Extracted data entries:
────────

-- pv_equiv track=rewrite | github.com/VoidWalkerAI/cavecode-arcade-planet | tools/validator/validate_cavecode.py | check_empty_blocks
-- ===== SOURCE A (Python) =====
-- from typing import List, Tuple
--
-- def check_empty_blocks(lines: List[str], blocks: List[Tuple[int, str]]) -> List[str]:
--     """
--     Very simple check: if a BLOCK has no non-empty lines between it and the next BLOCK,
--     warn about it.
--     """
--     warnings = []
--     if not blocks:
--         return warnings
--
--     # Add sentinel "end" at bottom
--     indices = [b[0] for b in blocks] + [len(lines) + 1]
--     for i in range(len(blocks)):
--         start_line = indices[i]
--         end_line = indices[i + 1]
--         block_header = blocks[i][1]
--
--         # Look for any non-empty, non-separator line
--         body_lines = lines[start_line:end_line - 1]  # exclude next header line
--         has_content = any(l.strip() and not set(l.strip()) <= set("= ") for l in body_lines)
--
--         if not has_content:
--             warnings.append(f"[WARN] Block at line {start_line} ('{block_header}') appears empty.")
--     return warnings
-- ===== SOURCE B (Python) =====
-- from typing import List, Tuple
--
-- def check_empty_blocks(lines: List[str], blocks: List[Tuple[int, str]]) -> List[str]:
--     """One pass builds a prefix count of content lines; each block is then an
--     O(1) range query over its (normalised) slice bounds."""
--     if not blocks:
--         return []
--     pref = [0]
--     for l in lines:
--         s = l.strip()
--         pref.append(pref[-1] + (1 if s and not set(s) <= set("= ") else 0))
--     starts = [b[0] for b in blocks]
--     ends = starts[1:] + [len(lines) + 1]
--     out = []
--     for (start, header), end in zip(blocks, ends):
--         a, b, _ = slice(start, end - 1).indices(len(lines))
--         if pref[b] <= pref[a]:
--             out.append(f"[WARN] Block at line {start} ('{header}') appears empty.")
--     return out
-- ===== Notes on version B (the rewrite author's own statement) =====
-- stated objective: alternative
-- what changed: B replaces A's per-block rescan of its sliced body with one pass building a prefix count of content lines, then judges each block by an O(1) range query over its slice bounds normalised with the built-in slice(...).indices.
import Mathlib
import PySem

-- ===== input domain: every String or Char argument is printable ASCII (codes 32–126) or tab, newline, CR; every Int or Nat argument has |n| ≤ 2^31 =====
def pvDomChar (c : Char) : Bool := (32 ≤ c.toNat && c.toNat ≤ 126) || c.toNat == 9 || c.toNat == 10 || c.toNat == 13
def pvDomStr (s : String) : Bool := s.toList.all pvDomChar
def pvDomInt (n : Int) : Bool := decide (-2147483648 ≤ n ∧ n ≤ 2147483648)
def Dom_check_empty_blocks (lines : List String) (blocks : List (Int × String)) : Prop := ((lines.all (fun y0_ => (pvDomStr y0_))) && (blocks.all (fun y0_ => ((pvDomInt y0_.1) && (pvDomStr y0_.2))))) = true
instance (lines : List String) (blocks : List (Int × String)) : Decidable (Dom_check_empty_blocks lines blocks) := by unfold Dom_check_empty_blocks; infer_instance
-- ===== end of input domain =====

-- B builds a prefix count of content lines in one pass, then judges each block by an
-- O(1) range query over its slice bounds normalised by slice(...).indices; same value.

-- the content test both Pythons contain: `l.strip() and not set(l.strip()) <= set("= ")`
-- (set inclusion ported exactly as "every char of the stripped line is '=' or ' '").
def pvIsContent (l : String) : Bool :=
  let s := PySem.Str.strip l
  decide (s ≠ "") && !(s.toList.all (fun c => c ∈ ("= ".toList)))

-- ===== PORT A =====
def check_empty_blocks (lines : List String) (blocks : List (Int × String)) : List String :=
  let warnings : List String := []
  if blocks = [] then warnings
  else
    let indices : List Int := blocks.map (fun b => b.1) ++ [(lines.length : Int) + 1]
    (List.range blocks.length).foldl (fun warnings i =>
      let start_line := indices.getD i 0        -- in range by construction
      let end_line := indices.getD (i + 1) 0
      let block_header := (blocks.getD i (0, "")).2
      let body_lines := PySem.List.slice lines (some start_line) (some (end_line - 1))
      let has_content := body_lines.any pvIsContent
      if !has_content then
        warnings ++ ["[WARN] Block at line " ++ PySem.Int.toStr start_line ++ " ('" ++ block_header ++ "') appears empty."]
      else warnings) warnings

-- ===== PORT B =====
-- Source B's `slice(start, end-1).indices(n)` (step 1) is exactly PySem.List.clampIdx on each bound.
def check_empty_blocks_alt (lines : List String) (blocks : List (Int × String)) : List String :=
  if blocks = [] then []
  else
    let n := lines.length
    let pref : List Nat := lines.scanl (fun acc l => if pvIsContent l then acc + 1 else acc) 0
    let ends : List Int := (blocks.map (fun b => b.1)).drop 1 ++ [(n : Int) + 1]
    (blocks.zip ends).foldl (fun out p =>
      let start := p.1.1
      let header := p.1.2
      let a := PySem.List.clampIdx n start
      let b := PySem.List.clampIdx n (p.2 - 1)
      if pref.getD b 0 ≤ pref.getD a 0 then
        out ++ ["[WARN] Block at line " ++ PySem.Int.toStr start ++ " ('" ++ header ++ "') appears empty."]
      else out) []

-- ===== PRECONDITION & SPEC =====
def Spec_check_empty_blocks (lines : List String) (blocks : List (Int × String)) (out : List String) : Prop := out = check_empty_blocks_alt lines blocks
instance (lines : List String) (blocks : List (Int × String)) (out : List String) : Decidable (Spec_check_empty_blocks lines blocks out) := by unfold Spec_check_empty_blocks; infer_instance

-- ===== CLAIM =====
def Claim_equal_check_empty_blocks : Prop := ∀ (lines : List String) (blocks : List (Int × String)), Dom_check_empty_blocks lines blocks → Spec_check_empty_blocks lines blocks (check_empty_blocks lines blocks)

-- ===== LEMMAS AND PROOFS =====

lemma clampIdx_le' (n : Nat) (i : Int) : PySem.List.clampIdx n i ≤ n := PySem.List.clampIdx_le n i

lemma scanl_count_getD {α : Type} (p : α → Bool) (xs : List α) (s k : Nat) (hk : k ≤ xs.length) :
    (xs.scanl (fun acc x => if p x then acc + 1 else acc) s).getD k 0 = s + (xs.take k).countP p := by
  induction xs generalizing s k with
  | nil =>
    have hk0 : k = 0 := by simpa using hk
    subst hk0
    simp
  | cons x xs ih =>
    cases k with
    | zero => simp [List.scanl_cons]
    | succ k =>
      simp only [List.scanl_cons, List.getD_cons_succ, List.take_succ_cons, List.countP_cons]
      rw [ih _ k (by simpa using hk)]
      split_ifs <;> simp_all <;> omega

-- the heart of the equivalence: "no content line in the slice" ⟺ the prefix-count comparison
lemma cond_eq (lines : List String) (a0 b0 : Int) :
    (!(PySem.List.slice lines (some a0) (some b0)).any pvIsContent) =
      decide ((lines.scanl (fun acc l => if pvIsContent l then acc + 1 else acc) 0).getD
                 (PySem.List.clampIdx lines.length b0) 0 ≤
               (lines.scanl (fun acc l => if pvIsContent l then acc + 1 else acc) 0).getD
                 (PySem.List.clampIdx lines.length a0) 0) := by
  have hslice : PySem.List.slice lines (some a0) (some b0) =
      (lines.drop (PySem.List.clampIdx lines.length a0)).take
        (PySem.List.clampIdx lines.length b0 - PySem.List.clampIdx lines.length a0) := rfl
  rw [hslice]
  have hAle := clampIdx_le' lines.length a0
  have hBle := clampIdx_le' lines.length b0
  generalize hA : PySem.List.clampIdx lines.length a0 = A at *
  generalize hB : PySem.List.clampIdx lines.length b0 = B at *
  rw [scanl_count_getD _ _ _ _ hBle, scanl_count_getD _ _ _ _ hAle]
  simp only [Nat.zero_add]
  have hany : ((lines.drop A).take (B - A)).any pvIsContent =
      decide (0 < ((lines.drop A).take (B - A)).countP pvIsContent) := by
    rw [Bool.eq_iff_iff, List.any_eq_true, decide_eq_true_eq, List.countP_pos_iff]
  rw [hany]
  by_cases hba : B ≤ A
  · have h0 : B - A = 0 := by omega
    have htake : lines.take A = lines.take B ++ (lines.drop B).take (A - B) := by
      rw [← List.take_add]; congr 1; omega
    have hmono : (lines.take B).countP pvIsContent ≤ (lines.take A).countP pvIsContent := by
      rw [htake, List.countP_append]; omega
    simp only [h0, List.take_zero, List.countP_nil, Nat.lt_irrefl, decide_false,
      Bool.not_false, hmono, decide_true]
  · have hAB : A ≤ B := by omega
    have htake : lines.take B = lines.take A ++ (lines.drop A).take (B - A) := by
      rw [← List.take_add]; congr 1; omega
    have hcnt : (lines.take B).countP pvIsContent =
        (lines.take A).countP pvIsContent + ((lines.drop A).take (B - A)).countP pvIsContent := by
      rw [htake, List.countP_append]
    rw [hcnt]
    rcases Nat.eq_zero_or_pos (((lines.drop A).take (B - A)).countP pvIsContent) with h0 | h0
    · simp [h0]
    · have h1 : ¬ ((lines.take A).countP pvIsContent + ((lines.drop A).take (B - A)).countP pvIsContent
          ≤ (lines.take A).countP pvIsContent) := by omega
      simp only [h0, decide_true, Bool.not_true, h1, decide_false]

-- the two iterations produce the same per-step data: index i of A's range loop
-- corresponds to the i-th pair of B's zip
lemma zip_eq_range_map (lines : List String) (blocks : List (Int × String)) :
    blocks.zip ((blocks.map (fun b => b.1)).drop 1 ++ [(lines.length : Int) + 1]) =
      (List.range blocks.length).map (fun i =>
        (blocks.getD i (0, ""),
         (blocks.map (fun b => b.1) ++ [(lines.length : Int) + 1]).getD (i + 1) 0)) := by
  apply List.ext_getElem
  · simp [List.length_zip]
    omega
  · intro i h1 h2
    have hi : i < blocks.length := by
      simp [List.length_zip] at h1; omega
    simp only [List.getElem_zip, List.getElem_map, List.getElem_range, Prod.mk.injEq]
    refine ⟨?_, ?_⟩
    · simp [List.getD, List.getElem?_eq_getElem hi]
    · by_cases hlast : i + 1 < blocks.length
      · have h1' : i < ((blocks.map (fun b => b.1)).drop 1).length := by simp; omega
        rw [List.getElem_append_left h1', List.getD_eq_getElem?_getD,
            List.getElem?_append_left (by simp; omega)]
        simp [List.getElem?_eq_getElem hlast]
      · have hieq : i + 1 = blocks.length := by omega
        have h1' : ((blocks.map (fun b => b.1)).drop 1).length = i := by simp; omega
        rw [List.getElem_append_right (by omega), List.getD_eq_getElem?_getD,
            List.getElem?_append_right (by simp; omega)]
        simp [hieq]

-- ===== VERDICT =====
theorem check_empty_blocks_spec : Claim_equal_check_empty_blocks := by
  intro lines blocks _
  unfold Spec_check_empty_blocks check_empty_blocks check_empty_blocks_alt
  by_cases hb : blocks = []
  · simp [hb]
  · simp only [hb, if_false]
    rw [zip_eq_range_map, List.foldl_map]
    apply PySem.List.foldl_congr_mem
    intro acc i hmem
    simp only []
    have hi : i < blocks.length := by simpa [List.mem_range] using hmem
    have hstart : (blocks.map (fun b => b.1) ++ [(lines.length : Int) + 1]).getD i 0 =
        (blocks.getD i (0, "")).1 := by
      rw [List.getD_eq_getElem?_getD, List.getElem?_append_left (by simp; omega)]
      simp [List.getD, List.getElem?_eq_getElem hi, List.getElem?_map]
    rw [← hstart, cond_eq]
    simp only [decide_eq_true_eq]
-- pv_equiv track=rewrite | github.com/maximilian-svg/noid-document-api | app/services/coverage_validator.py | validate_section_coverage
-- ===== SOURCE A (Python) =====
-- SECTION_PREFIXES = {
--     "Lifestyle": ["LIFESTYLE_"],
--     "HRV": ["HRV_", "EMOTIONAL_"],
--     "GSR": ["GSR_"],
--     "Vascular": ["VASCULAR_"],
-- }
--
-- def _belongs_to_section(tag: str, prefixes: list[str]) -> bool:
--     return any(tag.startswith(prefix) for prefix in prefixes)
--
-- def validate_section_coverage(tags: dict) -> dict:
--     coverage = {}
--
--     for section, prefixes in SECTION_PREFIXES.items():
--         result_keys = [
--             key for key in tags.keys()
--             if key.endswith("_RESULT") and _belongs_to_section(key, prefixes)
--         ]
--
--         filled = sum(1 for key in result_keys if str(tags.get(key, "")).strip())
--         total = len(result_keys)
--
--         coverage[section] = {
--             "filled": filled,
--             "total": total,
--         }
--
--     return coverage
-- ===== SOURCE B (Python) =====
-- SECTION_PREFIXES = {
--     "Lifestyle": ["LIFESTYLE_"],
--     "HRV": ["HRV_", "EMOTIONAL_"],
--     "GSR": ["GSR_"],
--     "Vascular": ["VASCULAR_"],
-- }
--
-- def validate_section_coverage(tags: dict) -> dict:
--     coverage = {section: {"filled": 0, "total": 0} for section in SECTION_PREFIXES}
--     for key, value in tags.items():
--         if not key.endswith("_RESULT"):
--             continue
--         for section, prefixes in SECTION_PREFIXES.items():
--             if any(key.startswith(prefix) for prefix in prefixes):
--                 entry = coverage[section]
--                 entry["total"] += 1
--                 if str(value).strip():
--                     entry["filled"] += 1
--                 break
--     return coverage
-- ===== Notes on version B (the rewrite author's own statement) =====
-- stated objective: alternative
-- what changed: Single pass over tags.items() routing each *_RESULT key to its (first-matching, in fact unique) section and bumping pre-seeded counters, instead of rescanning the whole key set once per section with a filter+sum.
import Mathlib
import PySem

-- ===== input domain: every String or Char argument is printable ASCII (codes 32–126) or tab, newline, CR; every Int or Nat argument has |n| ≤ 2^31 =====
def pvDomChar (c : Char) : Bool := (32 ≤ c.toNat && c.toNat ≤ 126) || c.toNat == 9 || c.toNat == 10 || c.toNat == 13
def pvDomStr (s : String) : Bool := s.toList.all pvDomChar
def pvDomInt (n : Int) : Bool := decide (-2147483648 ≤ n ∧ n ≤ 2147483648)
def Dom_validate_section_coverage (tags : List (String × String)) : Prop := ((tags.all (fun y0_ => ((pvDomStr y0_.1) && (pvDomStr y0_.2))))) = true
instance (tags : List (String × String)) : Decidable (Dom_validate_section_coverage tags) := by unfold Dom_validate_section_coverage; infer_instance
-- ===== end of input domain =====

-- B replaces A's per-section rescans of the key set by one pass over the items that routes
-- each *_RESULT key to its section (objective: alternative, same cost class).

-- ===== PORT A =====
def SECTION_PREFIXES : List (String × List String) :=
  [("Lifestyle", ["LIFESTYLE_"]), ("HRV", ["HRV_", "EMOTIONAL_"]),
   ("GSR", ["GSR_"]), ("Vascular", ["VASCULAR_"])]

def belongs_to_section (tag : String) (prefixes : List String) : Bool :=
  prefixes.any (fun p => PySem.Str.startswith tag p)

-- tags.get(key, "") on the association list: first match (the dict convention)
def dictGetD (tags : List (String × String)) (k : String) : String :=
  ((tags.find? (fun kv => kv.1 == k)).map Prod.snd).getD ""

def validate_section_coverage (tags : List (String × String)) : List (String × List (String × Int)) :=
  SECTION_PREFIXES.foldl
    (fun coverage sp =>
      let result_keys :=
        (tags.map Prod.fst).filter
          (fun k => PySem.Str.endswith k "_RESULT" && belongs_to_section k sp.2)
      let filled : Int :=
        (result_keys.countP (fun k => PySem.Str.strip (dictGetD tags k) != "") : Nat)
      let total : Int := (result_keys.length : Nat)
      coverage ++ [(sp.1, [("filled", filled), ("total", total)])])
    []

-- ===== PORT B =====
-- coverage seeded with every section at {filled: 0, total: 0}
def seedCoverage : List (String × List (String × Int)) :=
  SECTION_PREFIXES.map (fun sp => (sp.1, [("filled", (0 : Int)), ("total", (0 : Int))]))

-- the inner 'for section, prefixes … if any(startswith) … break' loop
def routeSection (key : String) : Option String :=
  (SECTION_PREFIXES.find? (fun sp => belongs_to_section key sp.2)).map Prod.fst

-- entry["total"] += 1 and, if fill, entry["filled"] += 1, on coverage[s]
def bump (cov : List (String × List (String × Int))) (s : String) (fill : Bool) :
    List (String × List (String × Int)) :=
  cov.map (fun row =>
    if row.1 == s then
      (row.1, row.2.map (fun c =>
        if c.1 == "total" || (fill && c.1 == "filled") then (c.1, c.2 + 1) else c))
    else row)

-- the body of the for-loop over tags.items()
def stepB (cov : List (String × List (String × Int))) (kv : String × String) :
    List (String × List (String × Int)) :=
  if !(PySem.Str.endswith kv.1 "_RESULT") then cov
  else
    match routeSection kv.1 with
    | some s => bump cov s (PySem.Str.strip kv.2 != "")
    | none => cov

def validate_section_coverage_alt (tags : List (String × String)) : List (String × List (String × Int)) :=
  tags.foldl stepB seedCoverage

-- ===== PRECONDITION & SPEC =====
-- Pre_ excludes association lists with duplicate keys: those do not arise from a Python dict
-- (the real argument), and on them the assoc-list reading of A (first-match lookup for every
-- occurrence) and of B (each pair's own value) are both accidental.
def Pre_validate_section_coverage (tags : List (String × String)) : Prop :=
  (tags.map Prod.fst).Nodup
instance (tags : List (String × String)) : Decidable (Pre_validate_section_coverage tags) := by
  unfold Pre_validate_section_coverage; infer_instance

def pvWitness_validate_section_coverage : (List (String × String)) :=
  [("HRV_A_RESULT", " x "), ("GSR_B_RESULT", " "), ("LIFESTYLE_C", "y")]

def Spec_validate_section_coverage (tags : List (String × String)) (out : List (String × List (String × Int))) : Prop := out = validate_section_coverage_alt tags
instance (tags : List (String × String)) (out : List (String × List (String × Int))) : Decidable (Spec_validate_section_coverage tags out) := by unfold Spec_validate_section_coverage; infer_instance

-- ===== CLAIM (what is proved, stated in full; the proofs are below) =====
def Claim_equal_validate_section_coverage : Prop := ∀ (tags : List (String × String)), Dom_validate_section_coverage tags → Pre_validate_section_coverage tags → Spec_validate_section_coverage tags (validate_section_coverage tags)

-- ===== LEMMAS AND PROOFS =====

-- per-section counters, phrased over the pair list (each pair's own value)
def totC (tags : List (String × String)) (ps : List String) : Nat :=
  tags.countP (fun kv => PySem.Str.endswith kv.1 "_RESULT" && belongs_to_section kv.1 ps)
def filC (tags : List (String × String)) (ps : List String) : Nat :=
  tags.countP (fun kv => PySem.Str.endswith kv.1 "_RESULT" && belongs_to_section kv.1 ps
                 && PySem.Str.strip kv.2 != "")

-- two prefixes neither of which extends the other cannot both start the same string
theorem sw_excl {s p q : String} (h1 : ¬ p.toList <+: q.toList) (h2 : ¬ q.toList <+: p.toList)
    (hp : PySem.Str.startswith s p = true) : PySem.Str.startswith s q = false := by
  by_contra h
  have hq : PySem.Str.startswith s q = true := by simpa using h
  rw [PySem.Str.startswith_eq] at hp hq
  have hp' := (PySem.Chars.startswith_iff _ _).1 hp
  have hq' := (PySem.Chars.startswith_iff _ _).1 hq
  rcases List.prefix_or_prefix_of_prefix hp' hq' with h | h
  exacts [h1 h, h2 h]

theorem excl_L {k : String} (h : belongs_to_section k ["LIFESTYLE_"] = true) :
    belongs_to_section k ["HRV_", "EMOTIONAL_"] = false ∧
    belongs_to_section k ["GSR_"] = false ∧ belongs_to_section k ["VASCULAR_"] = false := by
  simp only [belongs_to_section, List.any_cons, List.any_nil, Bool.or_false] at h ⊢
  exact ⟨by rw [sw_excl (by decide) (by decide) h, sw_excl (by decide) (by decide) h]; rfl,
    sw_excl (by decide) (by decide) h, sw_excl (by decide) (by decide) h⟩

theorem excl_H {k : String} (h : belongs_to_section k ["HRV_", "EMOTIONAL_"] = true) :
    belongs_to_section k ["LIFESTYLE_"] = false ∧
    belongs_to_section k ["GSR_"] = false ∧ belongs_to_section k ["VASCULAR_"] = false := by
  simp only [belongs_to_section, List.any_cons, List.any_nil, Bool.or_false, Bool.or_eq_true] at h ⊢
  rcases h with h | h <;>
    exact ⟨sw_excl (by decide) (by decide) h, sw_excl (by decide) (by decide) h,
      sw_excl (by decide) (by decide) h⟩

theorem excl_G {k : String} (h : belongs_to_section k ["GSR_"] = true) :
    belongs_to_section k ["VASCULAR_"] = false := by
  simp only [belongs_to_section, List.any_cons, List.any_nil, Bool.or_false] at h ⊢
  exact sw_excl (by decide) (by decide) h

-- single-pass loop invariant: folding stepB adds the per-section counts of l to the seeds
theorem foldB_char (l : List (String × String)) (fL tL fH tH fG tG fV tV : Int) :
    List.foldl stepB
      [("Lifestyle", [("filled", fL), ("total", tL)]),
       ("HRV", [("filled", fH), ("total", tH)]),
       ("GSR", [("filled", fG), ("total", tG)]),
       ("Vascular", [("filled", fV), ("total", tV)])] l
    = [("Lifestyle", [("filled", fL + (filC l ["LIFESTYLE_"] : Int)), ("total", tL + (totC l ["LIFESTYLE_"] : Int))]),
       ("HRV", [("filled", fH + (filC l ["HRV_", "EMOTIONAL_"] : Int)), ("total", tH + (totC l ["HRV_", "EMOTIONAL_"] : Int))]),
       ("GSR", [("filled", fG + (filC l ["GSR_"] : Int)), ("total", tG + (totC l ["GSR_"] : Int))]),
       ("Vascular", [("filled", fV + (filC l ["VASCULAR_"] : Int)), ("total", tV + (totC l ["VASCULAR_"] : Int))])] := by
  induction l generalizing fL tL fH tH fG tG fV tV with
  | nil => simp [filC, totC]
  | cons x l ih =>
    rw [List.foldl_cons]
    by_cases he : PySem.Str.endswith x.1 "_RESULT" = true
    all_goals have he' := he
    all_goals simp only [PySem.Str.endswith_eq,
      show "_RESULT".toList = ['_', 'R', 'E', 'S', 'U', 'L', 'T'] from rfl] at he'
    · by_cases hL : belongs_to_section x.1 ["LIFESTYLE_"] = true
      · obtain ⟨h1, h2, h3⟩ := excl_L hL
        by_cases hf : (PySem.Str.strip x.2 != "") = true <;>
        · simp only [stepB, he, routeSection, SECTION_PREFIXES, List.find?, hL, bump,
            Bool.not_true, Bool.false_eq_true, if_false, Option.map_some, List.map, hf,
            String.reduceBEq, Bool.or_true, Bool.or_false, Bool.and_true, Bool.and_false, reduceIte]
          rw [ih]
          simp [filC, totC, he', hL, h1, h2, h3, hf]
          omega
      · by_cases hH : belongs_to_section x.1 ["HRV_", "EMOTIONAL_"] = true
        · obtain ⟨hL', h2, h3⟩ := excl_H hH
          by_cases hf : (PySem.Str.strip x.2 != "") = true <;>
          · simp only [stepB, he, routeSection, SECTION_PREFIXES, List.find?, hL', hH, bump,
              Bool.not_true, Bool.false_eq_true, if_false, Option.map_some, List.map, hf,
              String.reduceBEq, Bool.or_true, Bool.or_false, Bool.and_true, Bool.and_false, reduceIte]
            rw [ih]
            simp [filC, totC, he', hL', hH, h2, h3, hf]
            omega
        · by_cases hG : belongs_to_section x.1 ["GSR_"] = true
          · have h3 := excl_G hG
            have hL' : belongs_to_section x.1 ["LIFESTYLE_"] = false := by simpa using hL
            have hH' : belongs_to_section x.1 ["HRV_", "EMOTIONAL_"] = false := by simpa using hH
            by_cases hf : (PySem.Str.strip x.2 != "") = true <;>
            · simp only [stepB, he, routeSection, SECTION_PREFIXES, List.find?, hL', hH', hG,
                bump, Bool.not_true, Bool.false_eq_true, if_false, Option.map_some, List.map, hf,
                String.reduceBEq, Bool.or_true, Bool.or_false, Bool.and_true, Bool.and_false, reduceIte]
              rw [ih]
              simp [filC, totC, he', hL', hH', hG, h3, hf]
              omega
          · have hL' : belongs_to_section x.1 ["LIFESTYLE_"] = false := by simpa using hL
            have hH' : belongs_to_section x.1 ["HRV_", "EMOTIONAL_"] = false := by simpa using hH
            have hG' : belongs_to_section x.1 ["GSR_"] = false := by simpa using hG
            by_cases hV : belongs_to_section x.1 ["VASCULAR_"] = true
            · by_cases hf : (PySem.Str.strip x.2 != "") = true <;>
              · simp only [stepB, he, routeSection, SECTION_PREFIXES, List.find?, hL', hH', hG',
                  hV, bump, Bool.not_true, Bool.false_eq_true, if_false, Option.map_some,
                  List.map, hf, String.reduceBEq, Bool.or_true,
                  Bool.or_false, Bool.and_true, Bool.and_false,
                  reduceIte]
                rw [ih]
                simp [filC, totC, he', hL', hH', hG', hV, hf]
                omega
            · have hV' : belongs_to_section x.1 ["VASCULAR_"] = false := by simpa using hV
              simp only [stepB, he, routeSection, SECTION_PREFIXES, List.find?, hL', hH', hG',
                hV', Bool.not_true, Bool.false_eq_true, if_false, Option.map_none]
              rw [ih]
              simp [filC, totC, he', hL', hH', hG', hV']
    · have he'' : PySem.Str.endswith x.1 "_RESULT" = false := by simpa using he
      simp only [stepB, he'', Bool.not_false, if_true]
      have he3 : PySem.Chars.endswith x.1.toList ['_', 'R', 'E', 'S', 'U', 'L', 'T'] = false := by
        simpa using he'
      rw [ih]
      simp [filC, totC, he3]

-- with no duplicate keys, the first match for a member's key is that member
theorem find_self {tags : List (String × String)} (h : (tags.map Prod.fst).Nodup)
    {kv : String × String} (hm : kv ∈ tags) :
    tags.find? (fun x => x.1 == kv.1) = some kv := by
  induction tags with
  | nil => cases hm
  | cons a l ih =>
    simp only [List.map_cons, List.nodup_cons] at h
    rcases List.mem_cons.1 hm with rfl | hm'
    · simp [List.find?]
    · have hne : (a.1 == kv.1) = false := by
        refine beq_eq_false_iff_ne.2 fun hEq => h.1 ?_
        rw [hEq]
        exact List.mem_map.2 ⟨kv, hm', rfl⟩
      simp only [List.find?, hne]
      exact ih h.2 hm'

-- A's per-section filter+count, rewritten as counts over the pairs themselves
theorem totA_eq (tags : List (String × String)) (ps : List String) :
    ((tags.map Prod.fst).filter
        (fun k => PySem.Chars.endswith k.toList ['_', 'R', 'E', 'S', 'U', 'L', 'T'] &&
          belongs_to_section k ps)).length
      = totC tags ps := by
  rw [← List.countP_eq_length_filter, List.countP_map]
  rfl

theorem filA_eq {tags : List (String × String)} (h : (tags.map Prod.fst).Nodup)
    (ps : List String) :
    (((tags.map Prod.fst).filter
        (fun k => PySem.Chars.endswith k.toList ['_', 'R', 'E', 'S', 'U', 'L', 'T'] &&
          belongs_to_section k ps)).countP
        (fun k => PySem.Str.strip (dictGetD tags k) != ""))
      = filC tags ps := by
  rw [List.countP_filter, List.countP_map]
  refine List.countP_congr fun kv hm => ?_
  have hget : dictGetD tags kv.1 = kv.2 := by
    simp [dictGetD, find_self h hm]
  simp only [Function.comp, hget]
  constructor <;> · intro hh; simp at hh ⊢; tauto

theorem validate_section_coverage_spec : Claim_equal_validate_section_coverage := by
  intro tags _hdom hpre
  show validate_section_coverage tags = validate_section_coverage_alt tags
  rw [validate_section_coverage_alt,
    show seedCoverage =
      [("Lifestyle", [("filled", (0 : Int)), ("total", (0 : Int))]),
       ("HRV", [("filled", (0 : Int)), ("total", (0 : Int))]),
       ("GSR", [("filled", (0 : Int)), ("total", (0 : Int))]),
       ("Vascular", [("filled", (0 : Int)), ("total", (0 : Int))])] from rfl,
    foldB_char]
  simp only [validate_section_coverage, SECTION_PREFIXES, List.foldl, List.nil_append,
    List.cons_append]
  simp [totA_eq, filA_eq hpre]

────────

| ACTIVITY |
Some lines above hold the word "dictGetD". Copy all of them.

| RESPONSE TO THE EXERCISE |
def dictGetD (tags : List (String × String)) (k : String) : String :=
        (result_keys.countP (fun k => PySem.Str.strip (dictGetD tags k) != "") : Nat)
        (fun k => PySem.Str.strip (dictGetD tags k) != ""))
  have hget : dictGetD tags kv.1 = kv.2 := by
    simp [dictGetD, find_self h hm]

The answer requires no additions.